Visual object detection and recognition are needed for a wide range of applications including robotics/drones, self-driving cars, smart Internet of Things, and portable/wearable electronics.  For many of these applications, local embedded processing is preferred due to privacy or latency concerns.  In this talk, we will describe how joint algorithm and hardware design can be used to reduce the energy consumption of object detection and recognition while delivering real-time and robust performance.  We will discuss several energy-efficient techniques that exploit sparsity, reduce data movement and storage costs, and show how they can be applied to popular forms of object detection and recognition, including those that use deep convolutional neural nets (CNNs).  We will present results from recently fabricated ASICs (including our deep CNN accelerator named “Eyeriss”) that demonstrate these techniques in real-time computer vision systems.

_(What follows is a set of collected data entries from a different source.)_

lemma stepA_eq_tryRun (n a b : Int) (ha : 1 ≤ a) (hb : 1 ≤ b) (pos : Int × Int)
    (hpos : onBoard n pos = true) (st : List (Int × Int) × List (Int × Int)) :
    stepA n a b st pos = tryRun n st (movesOf a b pos) := by
  simp only [onBoard, decide_eq_true_eq] at hpos
  obtain ⟨h1, h2, h3, h4⟩ := hpos
  have e1 : decide (0 ≤ pos.1 - a ∧ 0 ≤ pos.2 - b) = onBoard n (pos.1 - a, pos.2 - b) := by
    simp only [onBoard]; rw [decide_eq_decide]; omega
  have e2 : decide (0 ≤ pos.1 - a ∧ pos.2 + b < n) = onBoard n (pos.1 - a, pos.2 + b) := by
    simp only [onBoard]; rw [decide_eq_decide]; omega
  have e3 : decide (pos.1 + a < n ∧ 0 ≤ pos.2 - b) = onBoard n (pos.1 + a, pos.2 - b) := by
    simp only [onBoard]; rw [decide_eq_decide]; omega
  have e4 : decide (pos.1 + a < n ∧ pos.2 + b < n) = onBoard n (pos.1 + a, pos.2 + b) := by
    simp only [onBoard]; rw [decide_eq_decide]; omega
  have e5 : decide (0 ≤ pos.1 - b ∧ 0 ≤ pos.2 - a) = onBoard n (pos.1 - b, pos.2 - a) := by
    simp only [onBoard]; rw [decide_eq_decide]; omega
  have e6 : decide (0 ≤ pos.1 - b ∧ pos.2 + a < n) = onBoard n (pos.1 - b, pos.2 + a) := by
    simp only [onBoard]; rw [decide_eq_decide]; omega
  have e7 : decide (pos.1 + b < n ∧ 0 ≤ pos.2 - a) = onBoard n (pos.1 + b, pos.2 - a) := by
    simp only [onBoard]; rw [decide_eq_decide]; omega
  have e8 : decide (pos.1 + b < n ∧ pos.2 + a < n) = onBoard n (pos.1 + b, pos.2 + a) := by
    simp only [onBoard]; rw [decide_eq_decide]; omega
  simp only [stepA, tryRun, movesOf, List.foldl_cons, List.foldl_nil, e1, e2, e3, e4, e5, e6, e7, e8]

-- one tryMoveA with a full on-board condition: state shape and membership in `future`
lemma tryMove_char (n : Int) (p : Int × Int) (old₀ fut : List (Int × Int)) :
    (tryMoveA (onBoard n p) p (old₀ ++ fut, fut)).1
      = old₀ ++ (tryMoveA (onBoard n p) p (old₀ ++ fut, fut)).2 ∧
    ∀ x, x ∈ (tryMoveA (onBoard n p) p (old₀ ++ fut, fut)).2 ↔
      x ∈ fut ∨ (x ∉ old₀ ∧ onBoard n x = true ∧ x = p) := by
  unfold tryMoveA
  by_cases hc : (onBoard n p && !((old₀ ++ fut).contains p)) = true
  · rw [if_pos hc]
    simp only [Bool.and_eq_true, Bool.not_eq_true', List.contains_eq_mem, decide_eq_false_iff_not,
      List.mem_append] at hc
    obtain ⟨hob, hnm⟩ := hc
    refine ⟨by simp, fun x => ?_⟩
    simp only [List.mem_append, List.mem_singleton]
    constructor
    · rintro (hx | rfl)
      · exact Or.inl hx
      · exact Or.inr ⟨fun h => hnm (Or.inl h), hob, rfl⟩
    · rintro (hx | ⟨-, -, rfl⟩)
      · exact Or.inl hx
      · exact Or.inr rfl
  · rw [if_neg hc]
    simp only [Bool.and_eq_true, Bool.not_eq_true', List.contains_eq_mem, decide_eq_false_iff_not,
      List.mem_append, not_and, not_not] at hc
    refine ⟨rfl, fun x => ?_⟩
    constructor
    · exact Or.inl
    · rintro (hx | ⟨hno, hob, rfl⟩)
      · exact hx
      · rcases hc hob with h | h
        · exact absurd h hno
        · exact h

-- A's per-position fold: state shape and membership in `future`
lemma tryRun_char (n : Int) :
    ∀ (ps : List (Int × Int)) (old₀ fut : List (Int × Int)),
      (tryRun n (old₀ ++ fut, fut) ps).1 = old₀ ++ (tryRun n (old₀ ++ fut, fut) ps).2 ∧
      ∀ x, x ∈ (tryRun n (old₀ ++ fut, fut) ps).2 ↔
        x ∈ fut ∨ (x ∉ old₀ ∧ onBoard n x = true ∧ x ∈ ps) := by
  intro ps old₀
  induction ps with
  | nil =>
    intro fut
    exact ⟨rfl, fun x => by simp [tryRun]⟩
  | cons p ps ih =>
    intro fut
    obtain ⟨hsh, hmem⟩ := tryMove_char n p old₀ fut
    have hrun : tryRun n (old₀ ++ fut, fut) (p :: ps) =
        tryRun n (tryMoveA (onBoard n p) p (old₀ ++ fut, fut)) ps := rfl
    have hpair : tryMoveA (onBoard n p) p (old₀ ++ fut, fut) =
        (old₀ ++ (tryMoveA (onBoard n p) p (old₀ ++ fut, fut)).2,
         (tryMoveA (onBoard n p) p (old₀ ++ fut, fut)).2) := by
      rw [← hsh]
    rw [hrun, hpair]
    obtain ⟨ihs, ihm⟩ := ih (tryMoveA (onBoard n p) p (old₀ ++ fut, fut)).2
    refine ⟨ihs, fun x => ?_⟩
    rw [ihm x, hmem x]
    simp only [List.mem_cons]
    tauto

-- A's whole level: state shape and membership in `future`
lemma levelA_char (n a b : Int) (ha : 1 ≤ a) (hb : 1 ≤ b) :
    ∀ (F : List (Int × Int)) (old₀ fut : List (Int × Int)), (∀ p ∈ F, onBoard n p = true) →
      (F.foldl (stepA n a b) (old₀ ++ fut, fut)).1
        = old₀ ++ (F.foldl (stepA n a b) (old₀ ++ fut, fut)).2 ∧
      ∀ x, x ∈ (F.foldl (stepA n a b) (old₀ ++ fut, fut)).2 ↔
        x ∈ fut ∨ (x ∉ old₀ ∧ onBoard n x = true ∧ ∃ p ∈ F, x ∈ movesOf a b p) := by
  intro F
  induction F with
  | nil =>
    intro old₀ fut _
    exact ⟨rfl, fun x => by simp⟩
  | cons pos F ih =>
    intro old₀ fut hF
    have hpos : onBoard n pos = true := hF pos (by simp)
    have hstep : (pos :: F).foldl (stepA n a b) (old₀ ++ fut, fut) =
        F.foldl (stepA n a b) (tryRun n (old₀ ++ fut, fut) (movesOf a b pos)) := by
      simp only [List.foldl_cons, stepA_eq_tryRun n a b ha hb pos hpos]
    obtain ⟨hsh, hmem⟩ := tryRun_char n (movesOf a b pos) old₀ fut
    have hpair : tryRun n (old₀ ++ fut, fut) (movesOf a b pos) =
        (old₀ ++ (tryRun n (old₀ ++ fut, fut) (movesOf a b pos)).2,
         (tryRun n (old₀ ++ fut, fut) (movesOf a b pos)).2) := by
      rw [← hsh]
    rw [hstep, hpair]
    obtain ⟨ihs, ihm⟩ := ih old₀ (tryRun n (old₀ ++ fut, fut) (movesOf a b pos)).2
      (fun p hp => hF p (by simp [hp]))
    refine ⟨ihs, fun x => ?_⟩
    rw [ihm x, hmem x]
    constructor
    · rintro ((hx | ⟨h1, h2, h3⟩) | ⟨h1, h2, p, hp, hx⟩)
      · exact Or.inl hx
      · exact Or.inr ⟨h1, h2, pos, by simp, h3⟩
      · exact Or.inr ⟨h1, h2, p, by simp [hp], hx⟩
    · rintro (hx | ⟨h1, h2, p, hp, hx⟩)
      · exact Or.inl (Or.inl hx)
      · rcases List.mem_cons.mp hp with rfl | hp
        · exact Or.inl (Or.inr ⟨h1, h2, hx⟩)
        · exact Or.inr ⟨h1, h2, p, hp, hx⟩

-- B's round: membership in `newly`
lemma newlyB_char (n a b : Int) (reached : PySem.Set (Int × Int)) (x : Int × Int) :
    x ∈ newlyB n a b reached ↔
      onBoard n x = true ∧ x ∉ reached ∧ ∃ d ∈ deltasB a b, (x.1 + d.1, x.2 + d.2) ∈ reached := by
  obtain ⟨x1, x2⟩ := x
  simp only [newlyB, List.mem_flatMap, List.mem_map, List.mem_filter,
    PySem.List.mem_pyRange_one, Bool.and_eq_true, Bool.not_eq_true',
    PySem.Set.contains_eq_listContains, List.contains_eq_mem, decide_eq_false_iff_not,
    List.any_eq_true, decide_eq_true_eq, onBoard, Prod.mk.injEq]
  constructor
  · rintro ⟨i, hi, j, ⟨⟨hj, hnr, d, hd, hmem⟩, rfl, rfl⟩⟩
    exact ⟨by omega, hnr, d, hd, hmem⟩
  · rintro ⟨hob, hnr, d, hd, hmem⟩
    exact ⟨x1, by omega, x2, ⟨⟨by omega, hnr, d, hd, hmem⟩, rfl, rfl⟩⟩

-- a cell is one of the 8 moves from `pos` iff `pos` is reached back by one of B's deltas
lemma mem_movesOf (a b : Int) (pos x : Int × Int) :
    x ∈ movesOf a b pos ↔ ∃ d ∈ deltasB a b, pos = (x.1 + d.1, x.2 + d.2) := by
  simp only [movesOf, deltasB, List.mem_cons, List.not_mem_nil, or_false]
  constructor
  · rintro (rfl | rfl | rfl | rfl | rfl | rfl | rfl | rfl)
    · exact ⟨(a, b), by simp, by simp⟩
    · exact ⟨(a, -b), by simp, by simp⟩
    · exact ⟨(-a, b), by simp, by simp⟩
    · exact ⟨(-a, -b), by simp, by simp⟩
    · exact ⟨(b, a), by simp, by simp⟩
    · exact ⟨(b, -a), by simp, by simp⟩
    · exact ⟨(-b, a), by simp, by simp⟩
    · exact ⟨(-b, -a), by simp, by simp⟩
  · rintro ⟨d, (rfl | rfl | rfl | rfl | rfl | rfl | rfl | rfl), rfl⟩ <;>
      simp [Prod.ext_iff]

-- A generates from the frontier, B pulls from the reached set: the two coincide
lemma gen_iff (n a b : Int) (old F : List (Int × Int))
    (hsub : ∀ p ∈ F, p ∈ old)
    (hclosed : ∀ p ∈ old, p ∉ F → ∀ q ∈ movesOf a b p, onBoard n q = true → q ∈ old)
    (x : Int × Int) (hx : x ∉ old) (hxb : onBoard n x = true) :
    (∃ p ∈ F, x ∈ movesOf a b p) ↔ (∃ d ∈ deltasB a b, (x.1 + d.1, x.2 + d.2) ∈ old) := by
  constructor
  · rintro ⟨p, hp, hmv⟩
    obtain ⟨d, hd, hpeq⟩ := (mem_movesOf a b p x).mp hmv
    exact ⟨d, hd, hpeq ▸ hsub p hp⟩
  · rintro ⟨d, hd, hq⟩
    have hmv : x ∈ movesOf a b (x.1 + d.1, x.2 + d.2) :=
      (mem_movesOf a b _ x).mpr ⟨d, hd, rfl⟩
    by_cases hqF : (x.1 + d.1, x.2 + d.2) ∈ F
    · exact ⟨_, hqF, hmv⟩
    · exact absurd (hclosed _ hq hqF x hmv hxb) hx

-- the two per-pair loops agree
lemma loop_eq (n a b : Int) (ha : 1 ≤ a) (hb : 1 ≤ b) :
    ∀ (fuel : Nat) (old F : List (Int × Int)) (reached : PySem.Set (Int × Int)) (cpt : Int),
      (∀ x, x ∈ old ↔ x ∈ reached) →
      (∀ p ∈ old, onBoard n p = true) →
      (∀ p ∈ F, p ∈ old) →
      (∀ p ∈ old, p ∉ F → ∀ q ∈ movesOf a b p, onBoard n q = true → q ∈ old) →
      loopA n a b fuel old F cpt = loopB n a b fuel reached cpt := by
  intro fuel
  induction fuel with
  | zero => intro old F reached cpt _ _ _ _; rfl
  | succ fuel ih =>
    intro old F reached cpt h1 h2 h3 h4
    have hF : ∀ p ∈ F, onBoard n p = true := fun p hp => h2 p (h3 p hp)
    obtain ⟨hsh, hmem⟩ := levelA_char n a b ha hb F old [] hF
    simp only [List.append_nil, List.not_mem_nil, false_or] at hsh hmem
    have key : ∀ x, x ∈ (F.foldl (stepA n a b) (old, [])).2 ↔ x ∈ newlyB n a b reached := by
      intro x
      rw [hmem x, newlyB_char]
      constructor
      · rintro ⟨hno, hob, hgen⟩
        obtain ⟨d, hd, hq⟩ := (gen_iff n a b old F h3 h4 x hno hob).mp hgen
        exact ⟨hob, fun hr => hno ((h1 x).mpr hr), d, hd, (h1 _).mp hq⟩
      · rintro ⟨hob, hnr, d, hd, hq⟩
        have hno : x ∉ old := fun ho => hnr ((h1 x).mp ho)
        exact ⟨hno, hob, (gen_iff n a b old F h3 h4 x hno hob).mpr ⟨d, hd, (h1 _).mpr hq⟩⟩
    have hempty : (F.foldl (stepA n a b) (old, [])).2 = [] ↔ newlyB n a b reached = [] := by
      simp only [List.eq_nil_iff_forall_not_mem]
      exact ⟨fun h x hx => h x ((key x).mpr hx), fun h x hx => h x ((key x).mp hx)⟩
    have hcont : (F.foldl (stepA n a b) (old, [])).2.contains (n - 1, n - 1)
        = (newlyB n a b reached).contains (n - 1, n - 1) := by
      simp only [List.contains_eq_mem]
      exact decide_eq_decide.mpr (key _)
    simp only [loopA, loopB]
    by_cases he : (F.foldl (stepA n a b) (old, [])).2 = []
    · rw [if_pos he, if_pos (hempty.mp he)]
    · rw [if_neg he, if_neg (fun h => he (hempty.mpr h)), hcont]
      by_cases hc : (newlyB n a b reached).contains (n - 1, n - 1) = true
      · rw [if_pos hc, if_pos hc]
      · rw [if_neg hc, if_neg hc]
        apply ih
        · intro x
          rw [hsh]
          simp only [List.mem_append, PySem.Set.mem_update]
          rw [h1 x, key x]
        · intro p hp
          rw [hsh] at hp
          rcases List.mem_append.mp hp with hp | hp
          · exact h2 p hp
          · exact ((hmem p).mp hp).2.1
        · intro p hp
          rw [hsh]
          exact List.mem_append.mpr (Or.inr hp)
        · intro p hp hpn q hq hqob
          rw [hsh] at hp ⊢
          have hpold : p ∈ old := by
            rcases List.mem_append.mp hp with h | h
            · exact h
            · exact absurd h hpn
          by_cases hq1 : q ∈ old ++ (F.foldl (stepA n a b) (old, [])).2
          · exact hq1
          · exfalso
            have hqno : q ∉ old := fun h => hq1 (List.mem_append.mpr (Or.inl h))
            have hqnf : q ∉ (F.foldl (stepA n a b) (old, [])).2 :=
              fun h => hq1 (List.mem_append.mpr (Or.inr h))
            by_cases hpF : p ∈ F
            · exact hqnf ((hmem q).mpr ⟨hqno, hqob, p, hpF, hq⟩)
            · exact hqno (h4 p hpold hpF q hq hqob)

Vivienne Sze is an Assistant Professor at MIT in the Electrical Engineering and Computer Science Department.  Her research interests include energy-aware signal processing algorithms, and low-power circuit and system design for multimedia applications. Prior to joining MIT, she was a Member of Technical Staff in the R&D Center at TI, where she developed algorithms and hardware for the latest video coding standard H.265/HEVC.  She is a co-editor of the book entitled “High Efficiency Video Coding (HEVC): Algorithms and Architectures” (Springer, 2014).  

Dr. Sze received the B.A.Sc. degree from the University of Toronto in 2004, and the S.M. and Ph.D. degree from MIT in 2006 and 2010, respectively. In 2011, she was awarded the Jin-Au Kong Outstanding Doctoral Thesis Prize in electrical engineering at MIT for her thesis on “Parallel Algorithms and Architectures for Low Power Video Decoding”.  She is a recipient of the 2016 3M Non-tenured Faculty Award, the 2014 DARPA Young Faculty Award, the 2007 DAC/ISSCC Student Design Contest Award and a co-recipient of the 2008 A-SSCC Outstanding Design Award.